(Available records)

-- pv_equiv track=rewrite | github.com/WindzJC/emailautomation | precheck_leads.py | is_role_account
-- ===== SOURCE A (Python) =====
-- ROLE_PREFIXES = {"admin","support","info","sales","billing","contact","help","abuse","postmaster","noreply","no-reply"}
--
-- def is_role_account(local: str) -> bool:
--     for prefix in ROLE_PREFIXES:
--         if local == prefix:
--             return True
--         if local.startswith(prefix) and len(local) > len(prefix):
--             sep = local[len(prefix)]
--             if sep in {".", "-", "_", "+"}:
--                 return True
--     return False
-- ===== SOURCE B (Python) =====
-- ROLE_PREFIXES = {"admin","support","info","sales","billing","contact","help","abuse","postmaster","noreply","no-reply"}
-- SEPARATORS = {".", "-", "_", "+"}
--
-- def is_role_account(local: str) -> bool:
--     if local in ROLE_PREFIXES:
--         return True
--     for i, ch in enumerate(local):
--         if ch in SEPARATORS and local[:i] in ROLE_PREFIXES:
--             return True
--     return False
-- ===== Notes on version B (the rewrite author's own statement) =====
-- stated objective: alternative
-- what changed: B scans the input string once, and at each separator character looks the preceding slice up in the prefix set (plus one whole-string lookup), instead of A's loop over all prefixes with repeated startswith tests.
import Mathlib
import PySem

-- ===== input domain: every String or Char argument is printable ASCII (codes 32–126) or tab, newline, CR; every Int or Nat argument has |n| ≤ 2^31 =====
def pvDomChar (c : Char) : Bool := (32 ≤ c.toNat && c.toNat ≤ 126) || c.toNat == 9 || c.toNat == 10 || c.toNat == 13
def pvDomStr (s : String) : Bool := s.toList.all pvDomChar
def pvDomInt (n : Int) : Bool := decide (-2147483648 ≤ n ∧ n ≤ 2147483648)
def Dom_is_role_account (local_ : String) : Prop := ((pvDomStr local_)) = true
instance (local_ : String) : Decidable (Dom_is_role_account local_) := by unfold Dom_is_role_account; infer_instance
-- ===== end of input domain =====

-- B replaces A's loop over the prefix set (with startswith per prefix) by one left-to-right scan
-- of the string that looks the slice before each separator up in the prefix set; alternative, not faster.

-- the module-level set ROLE_PREFIXES (as code-point lists; its literal has no duplicates)
def rolePrefixes : PySem.Set (List Char) :=
  PySem.Set.ofList (["admin","support","info","sales","billing","contact","help","abuse","postmaster","noreply","no-reply"].map String.toList)

-- the separator-set literal {".", "-", "_", "+"} (one-char strings, as Chars)
def sepChars : PySem.Set Char := PySem.Set.ofList ['.', '-', '_', '+']

-- ===== PORT A =====
-- the 'for prefix in ROLE_PREFIXES' loop; sep = local[len(prefix)] via pyGet? (the index is in
-- range whenever that branch is reached, so the none case is unreachable and falls through)
def roleLoopA (cs : List Char) : List (List Char) → Bool
  | [] => false
  | p :: rest =>
    if cs = p then true
    else if PySem.Chars.startswith cs p && decide ((PySem.Chars.len p : Int) < (PySem.Chars.len cs : Int)) then
      match PySem.Chars.pyGet? cs ((PySem.Chars.len p : Int)) with
      | some sep => if PySem.Set.contains sepChars sep then true else roleLoopA cs rest
      | none => roleLoopA cs rest
    else roleLoopA cs rest

def is_role_account (local_ : String) : Bool := roleLoopA local_.toList rolePrefixes

-- ===== PORT B =====
-- the 'for i, ch in enumerate(local)' loop; local[:i] is Chars.slice
def roleLoopB (cs : List Char) : List (Int × Char) → Bool
  | [] => false
  | (i, ch) :: rest =>
    if PySem.Set.contains sepChars ch &&
       PySem.Set.contains rolePrefixes (PySem.Chars.slice cs none (some i)) then true
    else roleLoopB cs rest

def is_role_account_alt (local_ : String) : Bool :=
  if PySem.Set.contains rolePrefixes local_.toList then true
  else roleLoopB local_.toList (PySem.List.enumerate local_.toList)

-- ===== PRECONDITION & SPEC =====
def Spec_is_role_account (local_ : String) (out : Bool) : Prop := out = is_role_account_alt local_
instance (local_ : String) (out : Bool) : Decidable (Spec_is_role_account local_ out) := by unfold Spec_is_role_account; infer_instance

-- ===== CLAIM (what is proved, stated in full; the proofs are below) =====
def Claim_equal_is_role_account : Prop := ∀ (local_ : String), Dom_is_role_account local_ → Spec_is_role_account local_ (is_role_account local_)

-- ===== LEMMAS AND PROOFS =====

-- the common existential description of a positive answer
def hits (cs p : List Char) : Prop :=
  cs = p ∨ (p <+: cs ∧ p.length < cs.length ∧ ∃ sep, cs[p.length]? = some sep ∧ sep ∈ ['.', '-', '_', '+'])

theorem contains_sepChars (c : Char) :
    PySem.Set.contains sepChars c = true ↔ c ∈ ['.', '-', '_', '+'] := by
  rw [PySem.Set.contains_iff]
  simp [sepChars, PySem.Set.mem_ofList]

theorem roleLoopA_iff (cs : List Char) (ps : List (List Char)) :
    roleLoopA cs ps = true ↔ ∃ p ∈ ps, hits cs p := by
  induction ps with
  | nil => simp [roleLoopA]
  | cons p rest ih =>
    simp only [roleLoopA]
    by_cases h1 : cs = p
    · simp only [if_pos h1, true_iff]
      exact ⟨p, List.mem_cons_self .., Or.inl h1⟩
    · rw [if_neg h1]
      by_cases h2 : PySem.Chars.startswith cs p = true ∧ (PySem.Chars.len p : Int) < (PySem.Chars.len cs : Int)
      · obtain ⟨hs, hl⟩ := h2
        have hpre : p <+: cs := (PySem.Chars.startswith_iff cs p).mp hs
        have hlen : p.length < cs.length := by
          rw [PySem.Chars.len_eq, PySem.Chars.len_eq] at hl; exact_mod_cast hl
        have hg : PySem.Chars.pyGet? cs (PySem.Chars.len p) = some cs[p.length] := by
          rw [PySem.Chars.len_eq]
          simp [List.getElem?_eq_getElem hlen]
        rw [if_pos (by simp [hs]; exact hlen), hg]
        show (if sepChars.contains cs[p.length] = true then true else roleLoopA cs rest) = true ↔
          ∃ q ∈ p :: rest, hits cs q
        by_cases h3 : cs[p.length] ∈ ['.', '-', '_', '+']
        · rw [if_pos ((contains_sepChars _).mpr h3)]
          simp only [true_iff]
          exact ⟨p, List.mem_cons_self ..,
            Or.inr ⟨hpre, hlen, cs[p.length], List.getElem?_eq_getElem hlen, h3⟩⟩
        · rw [if_neg (fun hc => h3 ((contains_sepChars _).mp hc)), ih]
          constructor
          · rintro ⟨q, hq, hh⟩; exact ⟨q, List.mem_cons_of_mem _ hq, hh⟩
          · rintro ⟨q, hq, hh⟩
            rcases List.mem_cons.mp hq with rfl | hq'
            · rcases hh with h | ⟨_, hlen', sep, hsep, hmem⟩
              · exact absurd h h1
              · rw [List.getElem?_eq_getElem hlen] at hsep
                cases hsep
                exact absurd hmem h3
            · exact ⟨q, hq', hh⟩
      · rw [if_neg (by simp only [Bool.and_eq_true, decide_eq_true_eq]; exact h2), ih]
        constructor
        · rintro ⟨q, hq, hh⟩; exact ⟨q, List.mem_cons_of_mem _ hq, hh⟩
        · rintro ⟨q, hq, hh⟩
          rcases List.mem_cons.mp hq with rfl | hq'
          · rcases hh with h | ⟨hpre, hlen', _⟩
            · exact absurd h h1
            · exact absurd ⟨(PySem.Chars.startswith_iff cs q).mpr hpre,
                by simpa [PySem.Chars.len_eq] using hlen'⟩ h2
          · exact ⟨q, hq', hh⟩

theorem roleLoopB_iff (cs : List Char) (pairs : List (Int × Char)) :
    roleLoopB cs pairs = true ↔
      ∃ q ∈ pairs, q.2 ∈ ['.', '-', '_', '+'] ∧ PySem.Chars.slice cs none (some q.1) ∈ rolePrefixes := by
  induction pairs with
  | nil => simp [roleLoopB]
  | cons q rest ih =>
    obtain ⟨i, ch⟩ := q
    simp only [roleLoopB]
    by_cases hc : PySem.Set.contains sepChars ch = true ∧
        PySem.Set.contains rolePrefixes (PySem.Chars.slice cs none (some i)) = true
    · rw [if_pos (by rw [hc.1, hc.2]; rfl)]
      simp only [true_iff]
      exact ⟨(i, ch), List.mem_cons_self ..,
        (contains_sepChars _).mp hc.1, (PySem.Set.contains_iff _ _).mp hc.2⟩
    · rw [if_neg (by simp only [Bool.and_eq_true]; exact hc), ih]
      constructor
      · rintro ⟨q, hq, hh⟩; exact ⟨q, List.mem_cons_of_mem _ hq, hh⟩
      · rintro ⟨q, hq, hh⟩
        rcases List.mem_cons.mp hq with rfl | hq'
        · exact absurd ⟨(contains_sepChars _).mpr hh.1, (PySem.Set.contains_iff _ _).mpr hh.2⟩ hc
        · exact ⟨q, hq', hh⟩

theorem alt_iff (local_ : String) :
    is_role_account_alt local_ = true ↔ ∃ p ∈ rolePrefixes, hits local_.toList p := by
  set cs := local_.toList with hcs
  unfold is_role_account_alt
  rw [← hcs]
  by_cases h0 : PySem.Set.contains rolePrefixes cs = true
  · rw [if_pos h0]
    simp only [true_iff]
    exact ⟨cs, (PySem.Set.contains_iff _ _).mp h0, Or.inl rfl⟩
  · rw [if_neg h0, roleLoopB_iff]
    constructor
    · rintro ⟨⟨i, ch⟩, hq, hsep, hmem⟩
      rw [PySem.List.mem_enumerate_iff] at hq
      obtain ⟨k, hk, hqe⟩ := hq
      obtain ⟨hi, hch⟩ := Prod.mk.injEq .. ▸ hqe
      subst hch
      have hi' : i = (k : Int) := by simpa using hi
      subst hi'
      rw [PySem.Chars.slice_eq_listSlice, PySem.List.slice_to_natCast] at hmem
      refine ⟨cs.take k, hmem, Or.inr ⟨List.take_prefix k cs, ?_, cs[k], ?_, hsep⟩⟩
      · simpa [List.length_take, Nat.min_eq_left hk.le] using hk
      · rw [List.length_take, Nat.min_eq_left hk.le]
        exact List.getElem?_eq_getElem hk
    · rintro ⟨p, hp, hh⟩
      rcases hh with h | ⟨hpre, hlen, sep, hsep, hmem⟩
      · exact absurd ((PySem.Set.contains_iff _ _).mpr (h ▸ hp)) h0
      · have hget : cs[p.length]'hlen = sep := by
          rw [List.getElem?_eq_getElem hlen] at hsep; exact Option.some.inj hsep
        refine ⟨((p.length : Int), sep), ?_, hmem, ?_⟩
        · rw [PySem.List.mem_enumerate_iff]
          exact ⟨p.length, hlen, by simp [hget]⟩
        · rw [PySem.Chars.slice_eq_listSlice, PySem.List.slice_to_natCast]
          rwa [List.prefix_iff_eq_take.mp hpre] at hp

theorem a_iff (local_ : String) :
    is_role_account local_ = true ↔ ∃ p ∈ rolePrefixes, hits local_.toList p :=
  roleLoopA_iff local_.toList rolePrefixes

-- ===== VERDICT (by name: the statement is the Claim_ definition above) =====
theorem is_role_account_spec : Claim_equal_is_role_account := by
  intro local_ _
  unfold Spec_is_role_account
  have := (a_iff local_).trans (alt_iff local_).symm
  exact Bool.coe_iff_coe.mp this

(End Available records)

** Task instructions **
Restate exactly, and only, every line from the one that contains "exact ⟨p.length, hlen, by" through the last line of the records.

** Answer to this problem **
          exact ⟨p.length, hlen, by simp [hget]⟩
        · rw [PySem.Chars.slice_eq_listSlice, PySem.List.slice_to_natCast]
          rwa [List.prefix_iff_eq_take.mp hpre] at hp

theorem a_iff (local_ : String) :
    is_role_account local_ = true ↔ ∃ p ∈ rolePrefixes, hits local_.toList p :=
  roleLoopA_iff local_.toList rolePrefixes

-- ===== VERDICT (by name: the statement is the Claim_ definition above) =====
theorem is_role_account_spec : Claim_equal_is_role_account := by
  intro local_ _
  unfold Spec_is_role_account
  have := (a_iff local_).trans (alt_iff local_).symm
  exact Bool.coe_iff_coe.mp this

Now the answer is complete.